Tally how many lines in the material include the word "what", then give that figure by itself.

*** Opening of Provided information ***

-- pv_equiv track=rewrite | github.com/alacrity2001/PTSA-public- | ptsa/ptsa/utils/metrics.py | range_convers
-- ===== SOURCE A (Python) =====
-- def range_convers(label):
--     '''
--     input: arrays of binary values
--     output: list of ordered pair [[a0,b0], [a1,b1]... ] of the inputs
--     '''
--     L = []
--     i = 0
--     j = 0
--     while j < len(label):
--         while label[i] != 1:
--             i+=1
--             if i >= len(label):
--                 break
--         j = i+1
--         if j >= len(label):
--             L.append((i,j-1))
--
--             break
--         while label[j] != 0:
--             j+=1
--             if j >= len(label):
--                 L.append((i,j-1))
--                 break
--         if j >= len(label):
--             break
--         L.append((i, j-1))
--         i = j
--     return L[:-1]
-- ===== SOURCE B (Python) =====
-- def range_convers(label):
--     L = []
--     in_run = False
--     start = 0
--     for k, v in enumerate(label):
--         if not in_run:
--             if v == 1:
--                 in_run = True
--                 start = k
--         elif v == 0:
--             L.append((start, k - 1))
--             in_run = False
--     return L
-- ===== Notes on version B (the rewrite author's own statement) =====
-- stated objective: simpler
-- what changed: Replaced A's nested while-loops with two cursors, a sentinel append and a final L[:-1] by a single flat enumerate pass with an explicit (in_run, start) state that appends each closed run directly and drops runs still open at the end.
import Mathlib
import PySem

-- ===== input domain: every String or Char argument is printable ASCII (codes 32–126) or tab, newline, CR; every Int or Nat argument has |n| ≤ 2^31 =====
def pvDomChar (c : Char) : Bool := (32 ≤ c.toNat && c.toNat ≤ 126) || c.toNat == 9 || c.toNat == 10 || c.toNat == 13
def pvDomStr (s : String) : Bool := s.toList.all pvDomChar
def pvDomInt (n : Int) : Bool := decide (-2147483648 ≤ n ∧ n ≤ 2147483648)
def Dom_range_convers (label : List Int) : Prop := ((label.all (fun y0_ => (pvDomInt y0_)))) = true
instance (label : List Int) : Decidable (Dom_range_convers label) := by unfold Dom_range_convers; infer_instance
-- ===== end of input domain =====

-- B replaces A's nested while-loops with three pointers by a single flat pass keeping an
-- explicit (in_run, start) state; same return value, no speed claim (objective: simpler).

-- ===== PORT A =====
-- inner loop `while label[i] != 1: i += 1; if i >= len(label): break`
def rcLoopI (label : List Int) (i : Nat) : Nat :=
  if h : i < label.length then
    if label[i] ≠ 1 then
      if i + 1 ≥ label.length then i + 1 else rcLoopI label (i + 1)
    else i
  else i
termination_by label.length - i

-- inner loop `while label[j] != 0: j += 1; if j >= len(label): break`
def rcLoopJ (label : List Int) (j : Nat) : Nat :=
  if h : j < label.length then
    if label[j] ≠ 0 then
      if j + 1 ≥ label.length then j + 1 else rcLoopJ label (j + 1)
    else j
  else j
termination_by label.length - j

theorem rcLoopI_ge (label : List Int) (i : Nat) : i ≤ rcLoopI label i := by
  unfold rcLoopI
  split
  · split
    · split
      · omega
      · have := rcLoopI_ge label (i + 1); omega
    · omega
  · omega
termination_by label.length - i

theorem rcLoopJ_ge (label : List Int) (j : Nat) : j ≤ rcLoopJ label j := by
  unfold rcLoopJ
  split
  · split
    · split
      · omega
      · have := rcLoopJ_ge label (j + 1); omega
    · omega
  · omega
termination_by label.length - j

-- outer `while j < len(label)` body (entered with the current i; L is the accumulator;
-- the Python locals i (after the first inner loop) and j (after the second) are the
-- rcLoopI / rcLoopJ values, written inline)
def rcOuter (label : List Int) (i : Nat) (L : List (Int × Int)) : List (Int × Int) :=
  if rcLoopI label i + 1 ≥ label.length then
    L ++ [((rcLoopI label i : Int), ((rcLoopI label i + 1 : Nat) : Int) - 1)]
  else if rcLoopJ label (rcLoopI label i + 1) ≥ label.length then
    L ++ [((rcLoopI label i : Int), ((rcLoopJ label (rcLoopI label i + 1) : Nat) : Int) - 1)]
  else
    rcOuter label (rcLoopJ label (rcLoopI label i + 1))
      (L ++ [((rcLoopI label i : Int), ((rcLoopJ label (rcLoopI label i + 1) : Nat) : Int) - 1)])
termination_by label.length - i
decreasing_by
  have h1 := rcLoopI_ge label i
  have h2 := rcLoopJ_ge label (rcLoopI label i + 1)
  omega

def range_convers (label : List Int) : List (Int × Int) :=
  let L := if 0 < label.length then rcOuter label 0 [] else []
  L.dropLast   -- L[:-1] (= PySem.List.slice_to_neg_one)

-- ===== PORT B =====
-- one flat pass with state (L, in_run, start) over enumerate(label)
def range_convers_alt (label : List Int) : List (Int × Int) :=
  ((PySem.List.enumerate label 0).foldl
    (fun (st : List (Int × Int) × Bool × Int) (kv : Int × Int) =>
      let (L, in_run, start) := st
      let (k, v) := kv
      if !in_run then
        if v = 1 then (L, true, k) else st
      else if v = 0 then (L ++ [(start, k - 1)], false, start)
      else st)
    ([], false, 0)).1

-- ===== PRECONDITION & SPEC =====
def Spec_range_convers (label : List Int) (out : List (Int × Int)) : Prop := out = range_convers_alt label
instance (label : List Int) (out : List (Int × Int)) : Decidable (Spec_range_convers label out) := by unfold Spec_range_convers; infer_instance

-- ===== CLAIM (what is proved, stated in full; the proofs are below) =====
def Claim_equal_range_convers : Prop := ∀ (label : List Int), Dom_range_convers label → Spec_range_convers label (range_convers label)

-- ===== LEMMAS AND PROOFS =====

-- direct recursion computing B's output from position k with state (in_run, start)
def rcMach (label : List Int) (k : Nat) (inRun : Bool) (start : Int) : List (Int × Int) :=
  if h : k < label.length then
    if !inRun then
      if label[k] = 1 then rcMach label (k + 1) true (k : Int) else rcMach label (k + 1) inRun start
    else if label[k] = 0 then (start, (k : Int) - 1) :: rcMach label (k + 1) false start
    else rcMach label (k + 1) inRun start
  else []
termination_by label.length - k

-- equation lemmas for the loops and the machine
theorem rcLoopI_stop (label : List Int) (i : Nat) (h : ¬ i < label.length) :
    rcLoopI label i = i := by rw [rcLoopI]; simp [h]

theorem rcLoopI_hit (label : List Int) (i : Nat) (h : i < label.length) (h1 : label[i] = 1) :
    rcLoopI label i = i := by rw [rcLoopI]; simp [h, h1]

theorem rcLoopI_step (label : List Int) (i : Nat) (h : i < label.length) (h1 : label[i] ≠ 1) :
    rcLoopI label i = if i + 1 ≥ label.length then i + 1 else rcLoopI label (i + 1) := by
  rw [rcLoopI]; simp [h, h1]

theorem rcLoopJ_stop (label : List Int) (j : Nat) (h : ¬ j < label.length) :
    rcLoopJ label j = j := by rw [rcLoopJ]; simp [h]

theorem rcLoopJ_hit (label : List Int) (j : Nat) (h : j < label.length) (h1 : label[j] = 0) :
    rcLoopJ label j = j := by rw [rcLoopJ]; simp [h, h1]

theorem rcLoopJ_step (label : List Int) (j : Nat) (h : j < label.length) (h1 : label[j] ≠ 0) :
    rcLoopJ label j = if j + 1 ≥ label.length then j + 1 else rcLoopJ label (j + 1) := by
  rw [rcLoopJ]; simp [h, h1]

theorem rcMach_stop (label : List Int) (k : Nat) (b : Bool) (s : Int) (h : ¬ k < label.length) :
    rcMach label k b s = [] := by rw [rcMach]; simp [h]

theorem rcMach_start (label : List Int) (k : Nat) (s : Int) (h : k < label.length)
    (h1 : label[k] = 1) : rcMach label k false s = rcMach label (k + 1) true (k : Int) := by
  rw [rcMach]; simp [h, h1]

theorem rcMach_skip0 (label : List Int) (k : Nat) (s : Int) (h : k < label.length)
    (h1 : label[k] ≠ 1) : rcMach label k false s = rcMach label (k + 1) false s := by
  rw [rcMach]; simp [h, h1]

theorem rcMach_emit (label : List Int) (k : Nat) (s : Int) (h : k < label.length)
    (h1 : label[k] = 0) :
    rcMach label k true s = (s, (k : Int) - 1) :: rcMach label (k + 1) false s := by
  rw [rcMach]; simp [h, h1]

theorem rcMach_skip1 (label : List Int) (k : Nat) (s : Int) (h : k < label.length)
    (h1 : label[k] ≠ 0) : rcMach label k true s = rcMach label (k + 1) true s := by
  rw [rcMach]; simp [h, h1]

theorem rcMach_start_irrel (label : List Int) (k : Nat) (s t : Int) :
    rcMach label k false s = rcMach label k false t := by
  by_cases h : k < label.length
  · by_cases h1 : label[k] = 1
    · rw [rcMach_start label k s h h1, rcMach_start label k t h h1]
    · rw [rcMach_skip0 label k s h h1, rcMach_skip0 label k t h h1]
      exact rcMach_start_irrel label (k + 1) s t
  · rw [rcMach_stop label k false s h, rcMach_stop label k false t h]
termination_by label.length - k

-- B's foldl over the enumerate-suffix starting at index k equals accumulator ++ rcMach
theorem alt_fold_eq_mach (label rest : List Int) (k : Nat) (hk : rest = label.drop k)
    (L : List (Int × Int)) (inRun : Bool) (start : Int) :
    ((PySem.List.enumerate rest (k : Int)).foldl
      (fun (st : List (Int × Int) × Bool × Int) (kv : Int × Int) =>
        if !st.2.1 then
          if kv.2 = 1 then (st.1, true, kv.1) else st
        else if kv.2 = 0 then (st.1 ++ [(st.2.2, kv.1 - 1)], false, st.2.2)
        else st)
      (L, inRun, start)).1 = L ++ rcMach label k inRun start := by
  induction rest generalizing k L inRun start with
  | nil =>
    have hlen : label.length ≤ k := by
      by_contra h
      have : label.drop k ≠ [] := by simp [List.drop_eq_nil_iff]; omega
      exact this hk.symm
    rw [rcMach_stop label k inRun start (by omega)]
    simp [PySem.List.enumerate]
  | cons x xs ih =>
    have hklt : k < label.length := by
      by_contra h
      rw [List.drop_eq_nil_of_le (by omega)] at hk
      exact List.cons_ne_nil x xs hk
    have hsplit : label[k] :: label.drop (k + 1) = x :: xs := by
      rw [List.getElem_cons_drop, ← hk]
    have hx : label[k] = x := by injection hsplit
    have hxs : xs = label.drop (k + 1) := by injection hsplit with _ h2; exact h2.symm
    rw [PySem.List.enumerate_cons, List.foldl_cons]
    dsimp only
    have hcast : ((k : Int) + 1) = ((k + 1 : Nat) : Int) := by push_cast; ring
    by_cases hr : inRun
    · subst hr
      by_cases hv : x = 0
      · rw [rcMach_emit label k start hklt (hx.trans hv)]
        simp only [hv, Bool.not_true, Bool.false_eq_true, if_false, if_true]
        rw [hcast, ih (k + 1) hxs (L ++ [(start, (k : Int) - 1)]) false start]
        simp
      · rw [rcMach_skip1 label k start hklt (by rw [hx]; exact hv)]
        simp only [Bool.not_true, Bool.false_eq_true, if_false, if_neg hv]
        rw [hcast, ih (k + 1) hxs L true start]
    · simp only [Bool.not_eq_true] at hr; subst hr
      by_cases hv : x = 1
      · rw [rcMach_start label k start hklt (hx.trans hv)]
        simp only [hv, Bool.not_false, if_true]
        rw [hcast, ih (k + 1) hxs L true (k : Int)]
      · rw [rcMach_skip0 label k start hklt (by rw [hx]; exact hv)]
        simp only [Bool.not_false, if_true, if_neg hv]
        rw [hcast, ih (k + 1) hxs L false start]

-- rcOuter accumulates on the left
theorem rcOuter_acc (label : List Int) (i : Nat) (L : List (Int × Int)) :
    rcOuter label i L = L ++ rcOuter label i [] := by
  rw [rcOuter]
  conv_rhs => rw [rcOuter]
  split
  · simp
  · split
    · simp
    · rw [rcOuter_acc label _ (L ++ _), rcOuter_acc label _ ([] ++ _)]
      simp
termination_by label.length - i
decreasing_by
  all_goals
    have h1 := rcLoopI_ge label i
    have h2 := rcLoopJ_ge label (rcLoopI label i + 1)
    omega

theorem rcOuter_ne_nil (label : List Int) (i : Nat) : rcOuter label i [] ≠ [] := by
  rw [rcOuter]
  split
  · simp
  · split
    · simp
    · rw [rcOuter_acc]
      simp

theorem rcLoopI_one (label : List Int) (i : Nat) (h : rcLoopI label i < label.length) :
    label[rcLoopI label i] = 1 := by
  by_cases hi : i < label.length
  · by_cases h1 : label[i] = 1
    · simp only [rcLoopI_hit label i hi h1] at h ⊢; exact h1
    · simp only [rcLoopI_step label i hi h1] at h ⊢
      by_cases h2 : i + 1 ≥ label.length
      · simp only [if_pos h2] at h; omega
      · simp only [if_neg h2] at h ⊢
        exact rcLoopI_one label (i + 1) h
  · rw [rcLoopI_stop label i hi] at h; omega
termination_by label.length - i

theorem rcLoopJ_zero (label : List Int) (j : Nat) (h : rcLoopJ label j < label.length) :
    label[rcLoopJ label j] = 0 := by
  by_cases hj : j < label.length
  · by_cases h1 : label[j] = 0
    · simp only [rcLoopJ_hit label j hj h1] at h ⊢; exact h1
    · simp only [rcLoopJ_step label j hj h1] at h ⊢
      by_cases h2 : j + 1 ≥ label.length
      · simp only [if_pos h2] at h; omega
      · simp only [if_neg h2] at h ⊢
        exact rcLoopJ_zero label (j + 1) h
  · rw [rcLoopJ_stop label j hj] at h; omega
termination_by label.length - j

-- skipping non-1 entries leaves rcMach (not in a run) unchanged, following rcLoopI
theorem mach_loopI (label : List Int) (i : Nat) (s : Int) :
    rcMach label i false s = rcMach label (rcLoopI label i) false s := by
  by_cases hi : i < label.length
  · by_cases h1 : label[i] = 1
    · rw [rcLoopI_hit label i hi h1]
    · rw [rcLoopI_step label i hi h1, rcMach_skip0 label i s hi h1]
      by_cases h2 : i + 1 ≥ label.length
      · rw [if_pos h2]
      · rw [if_neg h2]
        exact mach_loopI label (i + 1) s
  · rw [rcLoopI_stop label i hi]
termination_by label.length - i

-- skipping non-0 entries leaves rcMach (in a run) unchanged, following rcLoopJ
theorem mach_loopJ (label : List Int) (j : Nat) (s : Int) :
    rcMach label j true s = rcMach label (rcLoopJ label j) true s := by
  by_cases hj : j < label.length
  · by_cases h1 : label[j] = 0
    · rw [rcLoopJ_hit label j hj h1]
    · rw [rcLoopJ_step label j hj h1, rcMach_skip1 label j s hj h1]
      by_cases h2 : j + 1 ≥ label.length
      · rw [if_pos h2]
      · rw [if_neg h2]
        exact mach_loopJ label (j + 1) s
  · rw [rcLoopJ_stop label j hj]
termination_by label.length - j

-- main invariant: dropping the final (sentinel / open-run) tuple of A's outer loop
-- from position i yields exactly B's machine from position i (not in a run)
theorem main_inv (label : List Int) (i : Nat) (s : Int) :
    (rcOuter label i []).dropLast = rcMach label i false s := by
  rw [rcOuter, mach_loopI label i s]
  by_cases hA : rcLoopI label i + 1 ≥ label.length
  · rw [if_pos hA]
    by_cases hlt : rcLoopI label i < label.length
    · rw [rcMach_start label _ s hlt (rcLoopI_one label i hlt),
        rcMach_stop label _ true _ (by omega)]
      simp
    · rw [rcMach_stop label _ false s hlt]; simp
  · rw [if_neg hA]
    have hilt : rcLoopI label i < label.length := by omega
    rw [rcMach_start label _ s hilt (rcLoopI_one label i hilt),
      mach_loopJ label (rcLoopI label i + 1) ((rcLoopI label i : Nat) : Int)]
    by_cases hB : rcLoopJ label (rcLoopI label i + 1) ≥ label.length
    · rw [if_pos hB, rcMach_stop label _ true _ (by omega)]
      simp
    · rw [if_neg hB]
      have hjlt : rcLoopJ label (rcLoopI label i + 1) < label.length := by omega
      have hj0 := rcLoopJ_zero label (rcLoopI label i + 1) hjlt
      rw [rcMach_emit label _ _ hjlt hj0, rcOuter_acc,
        List.dropLast_append_of_ne_nil (rcOuter_ne_nil label _)]
      have hrec := main_inv label (rcLoopJ label (rcLoopI label i + 1)) ((rcLoopI label i : Nat) : Int)
      rw [rcMach_skip0 label _ _ hjlt (by rw [hj0]; norm_num)] at hrec
      rw [hrec]
      simp
termination_by label.length - i
decreasing_by
  have h1 := rcLoopI_ge label i
  have h2 := rcLoopJ_ge label (rcLoopI label i + 1)
  omega

theorem alt_eq_mach (label : List Int) : range_convers_alt label = rcMach label 0 false 0 := by
  have h := alt_fold_eq_mach label label 0 (by simp) [] false 0
  simp only [List.nil_append] at h
  exact h

-- ===== VERDICT (by name: the statement is the Claim_ definition above) =====
theorem range_convers_spec : Claim_equal_range_convers := by
  intro label _
  unfold Spec_range_convers range_convers
  rw [alt_eq_mach]
  split
  · exact main_inv label 0 0
  · rename_i h
    rw [rcMach_stop label 0 false 0 (by omega)]
    simp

*** Close of Provided information ***

- Answer for the task -
2